* RECORDS FOR PROCESSING:
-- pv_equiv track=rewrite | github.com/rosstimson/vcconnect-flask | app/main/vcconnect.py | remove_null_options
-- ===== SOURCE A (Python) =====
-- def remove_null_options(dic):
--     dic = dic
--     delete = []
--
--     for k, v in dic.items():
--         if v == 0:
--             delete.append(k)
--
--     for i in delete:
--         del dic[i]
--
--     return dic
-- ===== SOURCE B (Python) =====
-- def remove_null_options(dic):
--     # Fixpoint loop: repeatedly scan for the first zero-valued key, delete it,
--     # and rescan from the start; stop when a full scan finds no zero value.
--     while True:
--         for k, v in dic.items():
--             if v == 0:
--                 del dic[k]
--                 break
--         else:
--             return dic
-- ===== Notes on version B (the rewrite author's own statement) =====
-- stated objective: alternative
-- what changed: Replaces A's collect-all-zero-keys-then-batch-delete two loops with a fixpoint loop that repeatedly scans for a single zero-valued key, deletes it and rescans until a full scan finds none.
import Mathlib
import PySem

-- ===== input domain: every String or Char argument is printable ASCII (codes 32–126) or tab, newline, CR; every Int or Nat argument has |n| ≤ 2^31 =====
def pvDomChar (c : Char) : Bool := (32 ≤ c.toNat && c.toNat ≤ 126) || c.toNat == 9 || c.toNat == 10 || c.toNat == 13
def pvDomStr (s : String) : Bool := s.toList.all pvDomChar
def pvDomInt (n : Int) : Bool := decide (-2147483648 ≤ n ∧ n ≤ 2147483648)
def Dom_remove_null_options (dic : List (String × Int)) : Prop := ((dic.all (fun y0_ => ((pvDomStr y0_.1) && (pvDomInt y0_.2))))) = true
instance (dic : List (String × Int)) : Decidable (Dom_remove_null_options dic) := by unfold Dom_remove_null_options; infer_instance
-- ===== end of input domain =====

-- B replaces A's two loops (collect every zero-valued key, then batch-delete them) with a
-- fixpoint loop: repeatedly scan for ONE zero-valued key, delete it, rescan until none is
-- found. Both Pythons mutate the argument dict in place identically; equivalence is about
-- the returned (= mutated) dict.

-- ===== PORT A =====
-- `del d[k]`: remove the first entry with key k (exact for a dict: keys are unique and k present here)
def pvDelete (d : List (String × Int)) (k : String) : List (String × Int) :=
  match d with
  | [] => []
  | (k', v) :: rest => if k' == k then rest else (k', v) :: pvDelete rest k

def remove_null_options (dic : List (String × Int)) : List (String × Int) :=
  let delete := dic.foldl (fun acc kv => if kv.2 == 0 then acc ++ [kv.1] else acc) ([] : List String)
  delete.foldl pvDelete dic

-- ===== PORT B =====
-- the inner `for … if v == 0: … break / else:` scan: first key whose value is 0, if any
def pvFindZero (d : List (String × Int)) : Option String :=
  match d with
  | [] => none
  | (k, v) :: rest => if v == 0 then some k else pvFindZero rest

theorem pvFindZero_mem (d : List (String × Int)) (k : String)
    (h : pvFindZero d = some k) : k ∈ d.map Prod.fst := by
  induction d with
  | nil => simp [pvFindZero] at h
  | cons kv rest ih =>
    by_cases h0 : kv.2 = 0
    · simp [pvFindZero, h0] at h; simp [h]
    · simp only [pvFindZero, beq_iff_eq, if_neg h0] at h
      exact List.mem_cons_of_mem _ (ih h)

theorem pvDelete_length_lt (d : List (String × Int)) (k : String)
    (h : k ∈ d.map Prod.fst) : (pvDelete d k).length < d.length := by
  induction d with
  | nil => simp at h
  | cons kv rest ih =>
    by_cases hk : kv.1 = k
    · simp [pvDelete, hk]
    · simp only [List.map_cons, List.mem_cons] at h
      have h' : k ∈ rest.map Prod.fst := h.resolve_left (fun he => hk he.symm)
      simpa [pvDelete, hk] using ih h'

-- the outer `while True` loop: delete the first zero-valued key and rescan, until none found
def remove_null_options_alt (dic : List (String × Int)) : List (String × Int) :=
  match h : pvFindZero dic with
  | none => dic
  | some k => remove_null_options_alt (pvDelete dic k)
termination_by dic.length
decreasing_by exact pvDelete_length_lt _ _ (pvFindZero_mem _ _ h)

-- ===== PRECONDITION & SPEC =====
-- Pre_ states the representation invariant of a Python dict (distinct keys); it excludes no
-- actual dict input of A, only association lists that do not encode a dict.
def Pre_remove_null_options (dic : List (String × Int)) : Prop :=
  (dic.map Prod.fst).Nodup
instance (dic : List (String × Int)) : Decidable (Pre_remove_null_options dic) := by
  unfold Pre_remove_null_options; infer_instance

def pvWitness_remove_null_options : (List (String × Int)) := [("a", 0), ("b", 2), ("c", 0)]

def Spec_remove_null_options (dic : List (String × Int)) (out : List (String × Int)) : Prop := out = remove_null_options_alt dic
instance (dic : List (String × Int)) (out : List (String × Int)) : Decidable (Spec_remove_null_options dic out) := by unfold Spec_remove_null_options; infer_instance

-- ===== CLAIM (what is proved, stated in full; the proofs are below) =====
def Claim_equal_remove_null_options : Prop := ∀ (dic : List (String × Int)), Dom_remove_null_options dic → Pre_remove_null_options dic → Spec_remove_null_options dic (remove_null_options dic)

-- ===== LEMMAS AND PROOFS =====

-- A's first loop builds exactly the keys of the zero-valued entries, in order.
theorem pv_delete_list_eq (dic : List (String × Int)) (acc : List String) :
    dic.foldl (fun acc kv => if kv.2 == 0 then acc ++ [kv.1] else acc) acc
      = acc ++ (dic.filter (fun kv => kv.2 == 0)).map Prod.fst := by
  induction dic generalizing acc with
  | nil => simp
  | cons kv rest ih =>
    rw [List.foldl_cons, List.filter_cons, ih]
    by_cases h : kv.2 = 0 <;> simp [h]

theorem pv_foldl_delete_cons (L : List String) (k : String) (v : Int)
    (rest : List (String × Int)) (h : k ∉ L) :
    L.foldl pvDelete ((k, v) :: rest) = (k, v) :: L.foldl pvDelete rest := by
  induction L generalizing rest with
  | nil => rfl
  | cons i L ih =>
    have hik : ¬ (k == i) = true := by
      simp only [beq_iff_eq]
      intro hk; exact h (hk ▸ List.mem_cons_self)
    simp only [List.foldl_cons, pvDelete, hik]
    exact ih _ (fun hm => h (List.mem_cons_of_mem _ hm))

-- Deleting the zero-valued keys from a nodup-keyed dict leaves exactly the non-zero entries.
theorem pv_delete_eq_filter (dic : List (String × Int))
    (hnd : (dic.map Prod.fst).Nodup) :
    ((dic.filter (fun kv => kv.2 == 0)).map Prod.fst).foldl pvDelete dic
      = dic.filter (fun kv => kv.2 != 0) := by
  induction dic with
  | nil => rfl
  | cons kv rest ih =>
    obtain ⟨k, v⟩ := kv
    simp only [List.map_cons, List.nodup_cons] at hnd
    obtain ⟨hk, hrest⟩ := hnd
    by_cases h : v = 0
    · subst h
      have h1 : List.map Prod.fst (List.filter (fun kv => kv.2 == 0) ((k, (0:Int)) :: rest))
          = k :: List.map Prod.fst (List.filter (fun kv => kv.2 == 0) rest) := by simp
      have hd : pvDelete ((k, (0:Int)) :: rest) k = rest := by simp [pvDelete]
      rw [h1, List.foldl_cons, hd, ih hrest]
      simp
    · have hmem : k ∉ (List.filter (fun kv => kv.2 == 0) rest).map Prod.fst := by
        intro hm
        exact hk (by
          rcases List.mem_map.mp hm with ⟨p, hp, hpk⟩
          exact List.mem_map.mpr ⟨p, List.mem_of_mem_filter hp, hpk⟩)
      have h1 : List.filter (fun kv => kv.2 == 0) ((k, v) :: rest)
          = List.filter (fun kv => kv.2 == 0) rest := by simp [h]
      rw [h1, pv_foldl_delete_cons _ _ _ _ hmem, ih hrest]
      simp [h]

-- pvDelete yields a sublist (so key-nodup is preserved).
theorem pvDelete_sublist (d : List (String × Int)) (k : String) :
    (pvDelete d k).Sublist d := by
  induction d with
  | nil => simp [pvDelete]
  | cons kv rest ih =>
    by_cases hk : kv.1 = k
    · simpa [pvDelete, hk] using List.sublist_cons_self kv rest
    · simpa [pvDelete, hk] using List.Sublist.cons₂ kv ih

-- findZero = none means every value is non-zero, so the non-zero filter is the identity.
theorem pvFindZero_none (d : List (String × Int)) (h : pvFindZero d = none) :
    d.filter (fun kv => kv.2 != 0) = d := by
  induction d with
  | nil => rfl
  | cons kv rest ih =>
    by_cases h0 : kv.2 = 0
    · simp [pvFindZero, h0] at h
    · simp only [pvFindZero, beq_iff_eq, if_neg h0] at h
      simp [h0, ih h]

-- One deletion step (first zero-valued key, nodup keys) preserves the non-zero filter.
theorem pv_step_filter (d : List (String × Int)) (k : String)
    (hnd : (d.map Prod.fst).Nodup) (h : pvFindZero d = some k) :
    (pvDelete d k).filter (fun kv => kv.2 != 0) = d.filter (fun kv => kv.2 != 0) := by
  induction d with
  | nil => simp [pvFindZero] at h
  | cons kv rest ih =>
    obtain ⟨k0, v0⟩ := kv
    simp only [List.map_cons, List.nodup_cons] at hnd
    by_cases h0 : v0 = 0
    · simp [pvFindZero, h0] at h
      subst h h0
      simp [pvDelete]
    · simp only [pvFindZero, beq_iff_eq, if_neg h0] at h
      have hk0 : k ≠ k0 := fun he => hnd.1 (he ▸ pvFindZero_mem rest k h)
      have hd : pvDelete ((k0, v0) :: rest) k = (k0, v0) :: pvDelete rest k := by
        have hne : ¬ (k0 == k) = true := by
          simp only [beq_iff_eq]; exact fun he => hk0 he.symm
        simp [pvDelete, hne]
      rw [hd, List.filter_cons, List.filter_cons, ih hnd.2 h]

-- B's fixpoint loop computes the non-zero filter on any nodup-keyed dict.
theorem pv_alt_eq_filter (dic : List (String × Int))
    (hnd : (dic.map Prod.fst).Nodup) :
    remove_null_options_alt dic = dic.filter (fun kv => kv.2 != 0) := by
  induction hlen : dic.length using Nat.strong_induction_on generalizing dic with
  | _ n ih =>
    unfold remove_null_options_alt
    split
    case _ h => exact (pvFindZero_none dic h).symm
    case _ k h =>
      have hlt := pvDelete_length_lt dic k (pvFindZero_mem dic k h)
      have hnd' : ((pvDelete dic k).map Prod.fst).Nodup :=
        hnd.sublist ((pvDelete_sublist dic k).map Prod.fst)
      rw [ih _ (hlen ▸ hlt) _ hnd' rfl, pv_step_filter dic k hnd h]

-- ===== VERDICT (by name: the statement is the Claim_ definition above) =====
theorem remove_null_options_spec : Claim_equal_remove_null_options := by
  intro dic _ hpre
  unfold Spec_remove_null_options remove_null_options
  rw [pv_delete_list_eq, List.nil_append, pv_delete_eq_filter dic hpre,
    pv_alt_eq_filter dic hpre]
--
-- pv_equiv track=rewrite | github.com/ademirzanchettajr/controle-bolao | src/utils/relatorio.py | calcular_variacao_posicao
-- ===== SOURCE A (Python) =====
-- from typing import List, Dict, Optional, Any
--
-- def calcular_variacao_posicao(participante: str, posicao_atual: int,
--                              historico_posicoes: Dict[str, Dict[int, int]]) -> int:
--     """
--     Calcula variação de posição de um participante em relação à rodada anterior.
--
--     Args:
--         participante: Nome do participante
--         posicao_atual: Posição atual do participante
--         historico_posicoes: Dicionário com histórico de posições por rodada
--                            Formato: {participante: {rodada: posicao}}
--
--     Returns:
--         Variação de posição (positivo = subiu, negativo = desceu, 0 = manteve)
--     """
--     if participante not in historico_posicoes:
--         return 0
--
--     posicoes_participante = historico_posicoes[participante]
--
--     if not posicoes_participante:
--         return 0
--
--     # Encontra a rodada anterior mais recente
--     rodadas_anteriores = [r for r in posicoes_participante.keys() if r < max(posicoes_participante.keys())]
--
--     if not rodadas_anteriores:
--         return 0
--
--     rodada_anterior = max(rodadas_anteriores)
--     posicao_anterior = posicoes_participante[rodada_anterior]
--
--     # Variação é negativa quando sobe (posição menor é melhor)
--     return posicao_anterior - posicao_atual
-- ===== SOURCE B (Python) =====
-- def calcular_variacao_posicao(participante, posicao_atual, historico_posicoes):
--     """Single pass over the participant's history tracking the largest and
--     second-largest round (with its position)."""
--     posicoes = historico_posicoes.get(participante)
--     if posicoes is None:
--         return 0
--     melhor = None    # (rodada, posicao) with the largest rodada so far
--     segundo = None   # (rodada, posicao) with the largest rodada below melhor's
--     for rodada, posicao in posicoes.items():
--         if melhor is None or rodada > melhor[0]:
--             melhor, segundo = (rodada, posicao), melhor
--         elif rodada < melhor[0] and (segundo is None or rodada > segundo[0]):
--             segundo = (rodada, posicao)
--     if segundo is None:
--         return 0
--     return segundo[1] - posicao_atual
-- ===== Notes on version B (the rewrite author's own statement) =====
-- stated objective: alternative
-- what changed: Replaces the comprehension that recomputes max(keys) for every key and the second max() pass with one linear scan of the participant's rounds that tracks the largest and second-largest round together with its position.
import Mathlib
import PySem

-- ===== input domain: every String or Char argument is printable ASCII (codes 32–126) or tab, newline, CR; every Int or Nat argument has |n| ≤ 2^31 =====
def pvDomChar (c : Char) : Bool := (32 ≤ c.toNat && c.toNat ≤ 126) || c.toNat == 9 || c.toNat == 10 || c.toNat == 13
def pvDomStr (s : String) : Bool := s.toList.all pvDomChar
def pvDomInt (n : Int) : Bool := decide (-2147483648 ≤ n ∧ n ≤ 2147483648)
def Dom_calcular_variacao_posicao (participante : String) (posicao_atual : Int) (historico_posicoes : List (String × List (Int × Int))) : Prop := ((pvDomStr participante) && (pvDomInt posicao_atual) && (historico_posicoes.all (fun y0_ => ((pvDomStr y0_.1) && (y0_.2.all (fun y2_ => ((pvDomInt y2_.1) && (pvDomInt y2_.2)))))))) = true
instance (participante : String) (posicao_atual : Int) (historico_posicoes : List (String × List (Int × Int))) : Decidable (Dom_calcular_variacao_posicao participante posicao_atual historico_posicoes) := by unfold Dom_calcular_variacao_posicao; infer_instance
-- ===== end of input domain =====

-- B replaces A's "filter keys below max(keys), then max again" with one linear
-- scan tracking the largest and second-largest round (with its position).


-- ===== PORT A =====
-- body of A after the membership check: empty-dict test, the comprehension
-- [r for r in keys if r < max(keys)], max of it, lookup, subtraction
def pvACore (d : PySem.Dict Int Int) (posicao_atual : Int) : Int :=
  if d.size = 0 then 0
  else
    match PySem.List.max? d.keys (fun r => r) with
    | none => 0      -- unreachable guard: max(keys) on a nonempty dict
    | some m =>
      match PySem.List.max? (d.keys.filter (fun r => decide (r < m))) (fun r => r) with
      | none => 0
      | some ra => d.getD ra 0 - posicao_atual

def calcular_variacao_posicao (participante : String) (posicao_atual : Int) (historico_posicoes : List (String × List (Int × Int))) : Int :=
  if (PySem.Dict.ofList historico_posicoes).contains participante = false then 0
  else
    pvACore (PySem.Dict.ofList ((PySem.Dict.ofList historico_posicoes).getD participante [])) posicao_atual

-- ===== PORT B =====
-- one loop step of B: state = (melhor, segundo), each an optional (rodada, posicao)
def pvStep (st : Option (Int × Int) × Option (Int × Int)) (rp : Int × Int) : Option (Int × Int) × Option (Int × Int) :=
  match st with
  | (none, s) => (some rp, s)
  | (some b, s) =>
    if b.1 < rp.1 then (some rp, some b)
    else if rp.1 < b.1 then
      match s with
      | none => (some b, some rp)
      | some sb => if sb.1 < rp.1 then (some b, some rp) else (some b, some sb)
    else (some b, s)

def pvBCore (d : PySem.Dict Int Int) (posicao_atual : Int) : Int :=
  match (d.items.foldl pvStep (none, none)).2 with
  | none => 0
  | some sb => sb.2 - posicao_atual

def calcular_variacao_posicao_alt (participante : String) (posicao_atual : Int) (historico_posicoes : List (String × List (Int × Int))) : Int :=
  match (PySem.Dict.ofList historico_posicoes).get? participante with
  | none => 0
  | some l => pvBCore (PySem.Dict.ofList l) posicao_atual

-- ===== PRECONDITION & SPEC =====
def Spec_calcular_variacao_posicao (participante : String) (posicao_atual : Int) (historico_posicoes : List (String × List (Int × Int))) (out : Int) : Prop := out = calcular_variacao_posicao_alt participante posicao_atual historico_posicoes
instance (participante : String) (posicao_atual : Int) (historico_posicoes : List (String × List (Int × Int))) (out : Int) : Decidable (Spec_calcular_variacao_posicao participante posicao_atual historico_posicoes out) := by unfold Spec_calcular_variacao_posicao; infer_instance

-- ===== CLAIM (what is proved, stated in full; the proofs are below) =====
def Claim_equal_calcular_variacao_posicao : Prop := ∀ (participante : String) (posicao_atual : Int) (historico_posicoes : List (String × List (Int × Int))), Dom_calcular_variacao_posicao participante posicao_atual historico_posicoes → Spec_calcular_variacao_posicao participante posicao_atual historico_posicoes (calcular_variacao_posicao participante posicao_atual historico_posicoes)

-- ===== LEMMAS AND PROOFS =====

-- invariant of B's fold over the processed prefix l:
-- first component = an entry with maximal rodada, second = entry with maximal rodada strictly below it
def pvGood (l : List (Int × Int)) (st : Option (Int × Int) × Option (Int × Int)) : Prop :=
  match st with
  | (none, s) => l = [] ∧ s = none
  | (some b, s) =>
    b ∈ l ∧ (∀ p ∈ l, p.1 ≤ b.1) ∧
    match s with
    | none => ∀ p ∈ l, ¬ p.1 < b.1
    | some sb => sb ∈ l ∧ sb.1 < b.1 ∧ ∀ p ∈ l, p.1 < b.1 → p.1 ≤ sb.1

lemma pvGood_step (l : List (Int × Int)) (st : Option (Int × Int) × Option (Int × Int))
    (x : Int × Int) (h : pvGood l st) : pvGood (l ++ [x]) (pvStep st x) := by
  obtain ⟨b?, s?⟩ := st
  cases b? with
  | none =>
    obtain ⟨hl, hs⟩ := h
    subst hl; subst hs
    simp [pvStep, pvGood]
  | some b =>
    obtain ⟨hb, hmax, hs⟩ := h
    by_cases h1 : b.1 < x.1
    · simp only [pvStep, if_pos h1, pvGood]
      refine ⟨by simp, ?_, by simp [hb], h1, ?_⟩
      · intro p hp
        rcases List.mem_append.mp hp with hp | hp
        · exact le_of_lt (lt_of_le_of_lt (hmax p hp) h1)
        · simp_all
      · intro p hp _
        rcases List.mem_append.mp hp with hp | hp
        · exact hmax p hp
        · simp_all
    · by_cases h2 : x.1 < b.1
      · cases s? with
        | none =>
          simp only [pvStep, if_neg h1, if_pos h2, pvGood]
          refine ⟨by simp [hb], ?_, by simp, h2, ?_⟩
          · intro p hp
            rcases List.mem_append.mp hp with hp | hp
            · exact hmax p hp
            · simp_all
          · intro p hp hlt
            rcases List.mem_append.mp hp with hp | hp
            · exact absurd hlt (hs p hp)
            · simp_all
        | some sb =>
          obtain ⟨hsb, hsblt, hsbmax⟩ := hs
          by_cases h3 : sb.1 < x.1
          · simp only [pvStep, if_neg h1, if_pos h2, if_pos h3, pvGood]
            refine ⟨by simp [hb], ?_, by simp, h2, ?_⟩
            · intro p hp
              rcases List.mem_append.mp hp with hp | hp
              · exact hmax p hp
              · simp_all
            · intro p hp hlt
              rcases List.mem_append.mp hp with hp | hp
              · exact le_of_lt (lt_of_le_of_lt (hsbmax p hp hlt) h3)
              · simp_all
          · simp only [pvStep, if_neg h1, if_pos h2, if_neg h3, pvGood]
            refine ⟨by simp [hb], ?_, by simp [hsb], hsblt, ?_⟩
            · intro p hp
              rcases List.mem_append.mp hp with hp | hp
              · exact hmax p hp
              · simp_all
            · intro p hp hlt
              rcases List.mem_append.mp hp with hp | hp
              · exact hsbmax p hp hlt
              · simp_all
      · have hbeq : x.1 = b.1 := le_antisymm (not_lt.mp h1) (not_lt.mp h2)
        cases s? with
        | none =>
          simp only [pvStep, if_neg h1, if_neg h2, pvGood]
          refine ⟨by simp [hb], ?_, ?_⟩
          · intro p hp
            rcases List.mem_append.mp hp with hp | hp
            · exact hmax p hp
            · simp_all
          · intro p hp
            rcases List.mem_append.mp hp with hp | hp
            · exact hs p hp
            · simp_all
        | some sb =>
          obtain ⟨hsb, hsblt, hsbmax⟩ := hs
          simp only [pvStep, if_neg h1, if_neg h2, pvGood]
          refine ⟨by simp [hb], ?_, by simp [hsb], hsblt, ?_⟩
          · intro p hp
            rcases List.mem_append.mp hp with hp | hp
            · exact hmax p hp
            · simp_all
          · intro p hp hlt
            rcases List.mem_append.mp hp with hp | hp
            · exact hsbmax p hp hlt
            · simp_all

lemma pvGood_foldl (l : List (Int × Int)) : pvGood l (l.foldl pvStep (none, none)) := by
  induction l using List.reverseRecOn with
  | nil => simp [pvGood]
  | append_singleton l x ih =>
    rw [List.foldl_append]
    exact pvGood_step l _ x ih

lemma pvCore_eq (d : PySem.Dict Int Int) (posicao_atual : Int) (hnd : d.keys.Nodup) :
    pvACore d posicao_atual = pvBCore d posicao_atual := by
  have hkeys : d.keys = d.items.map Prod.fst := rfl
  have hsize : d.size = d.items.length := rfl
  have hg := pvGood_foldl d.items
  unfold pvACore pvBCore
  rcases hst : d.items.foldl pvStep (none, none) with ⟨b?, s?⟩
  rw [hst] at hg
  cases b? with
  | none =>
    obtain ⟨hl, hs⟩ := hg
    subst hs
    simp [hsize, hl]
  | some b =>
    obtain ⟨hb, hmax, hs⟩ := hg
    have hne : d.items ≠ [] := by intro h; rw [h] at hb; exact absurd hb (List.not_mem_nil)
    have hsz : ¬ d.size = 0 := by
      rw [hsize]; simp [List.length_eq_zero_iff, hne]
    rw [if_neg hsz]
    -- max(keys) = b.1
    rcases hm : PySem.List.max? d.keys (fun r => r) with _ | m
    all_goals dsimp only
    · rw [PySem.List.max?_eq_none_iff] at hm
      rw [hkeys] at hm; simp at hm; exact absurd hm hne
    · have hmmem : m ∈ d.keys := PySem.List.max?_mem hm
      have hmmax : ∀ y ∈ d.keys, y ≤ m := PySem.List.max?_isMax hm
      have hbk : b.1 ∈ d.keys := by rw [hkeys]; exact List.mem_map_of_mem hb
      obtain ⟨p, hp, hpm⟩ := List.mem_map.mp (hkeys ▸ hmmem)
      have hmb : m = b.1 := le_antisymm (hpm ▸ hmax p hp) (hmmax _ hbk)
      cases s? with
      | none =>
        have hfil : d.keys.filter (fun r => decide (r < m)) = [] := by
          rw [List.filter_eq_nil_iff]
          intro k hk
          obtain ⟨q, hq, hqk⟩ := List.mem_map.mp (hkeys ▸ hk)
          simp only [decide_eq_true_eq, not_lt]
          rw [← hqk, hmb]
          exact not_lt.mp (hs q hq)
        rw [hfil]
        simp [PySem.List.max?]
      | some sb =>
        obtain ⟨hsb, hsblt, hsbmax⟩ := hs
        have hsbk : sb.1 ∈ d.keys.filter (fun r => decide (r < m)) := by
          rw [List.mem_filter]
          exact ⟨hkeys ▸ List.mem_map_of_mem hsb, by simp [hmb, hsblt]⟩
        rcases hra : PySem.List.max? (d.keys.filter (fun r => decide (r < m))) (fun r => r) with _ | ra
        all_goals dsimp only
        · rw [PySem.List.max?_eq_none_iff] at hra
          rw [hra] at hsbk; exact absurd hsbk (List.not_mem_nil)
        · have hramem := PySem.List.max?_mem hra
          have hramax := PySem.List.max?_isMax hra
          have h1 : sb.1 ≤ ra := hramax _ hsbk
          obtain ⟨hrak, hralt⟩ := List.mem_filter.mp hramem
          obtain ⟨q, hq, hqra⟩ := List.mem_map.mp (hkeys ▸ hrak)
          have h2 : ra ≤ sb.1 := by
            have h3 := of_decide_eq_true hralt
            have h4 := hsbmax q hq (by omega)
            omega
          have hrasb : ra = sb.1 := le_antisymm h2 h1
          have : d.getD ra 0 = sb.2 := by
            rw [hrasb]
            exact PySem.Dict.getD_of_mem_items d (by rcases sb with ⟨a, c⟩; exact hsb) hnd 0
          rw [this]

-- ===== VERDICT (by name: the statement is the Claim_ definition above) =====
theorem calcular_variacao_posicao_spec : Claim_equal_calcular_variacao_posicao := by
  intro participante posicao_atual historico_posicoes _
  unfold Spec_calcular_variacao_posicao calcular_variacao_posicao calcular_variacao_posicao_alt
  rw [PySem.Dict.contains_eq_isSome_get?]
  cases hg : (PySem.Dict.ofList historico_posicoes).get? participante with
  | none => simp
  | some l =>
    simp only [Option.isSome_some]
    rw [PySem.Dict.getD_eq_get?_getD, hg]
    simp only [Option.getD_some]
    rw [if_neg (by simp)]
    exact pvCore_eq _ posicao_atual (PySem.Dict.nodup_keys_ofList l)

* WHAT TO PRODUCE:
Wherever the word "entries" occurs in the data, copy that whole line.

* EXERCISE SOLUTION:
-- A's first loop builds exactly the keys of the zero-valued entries, in order.
-- Deleting the zero-valued keys from a nodup-keyed dict leaves exactly the non-zero entries.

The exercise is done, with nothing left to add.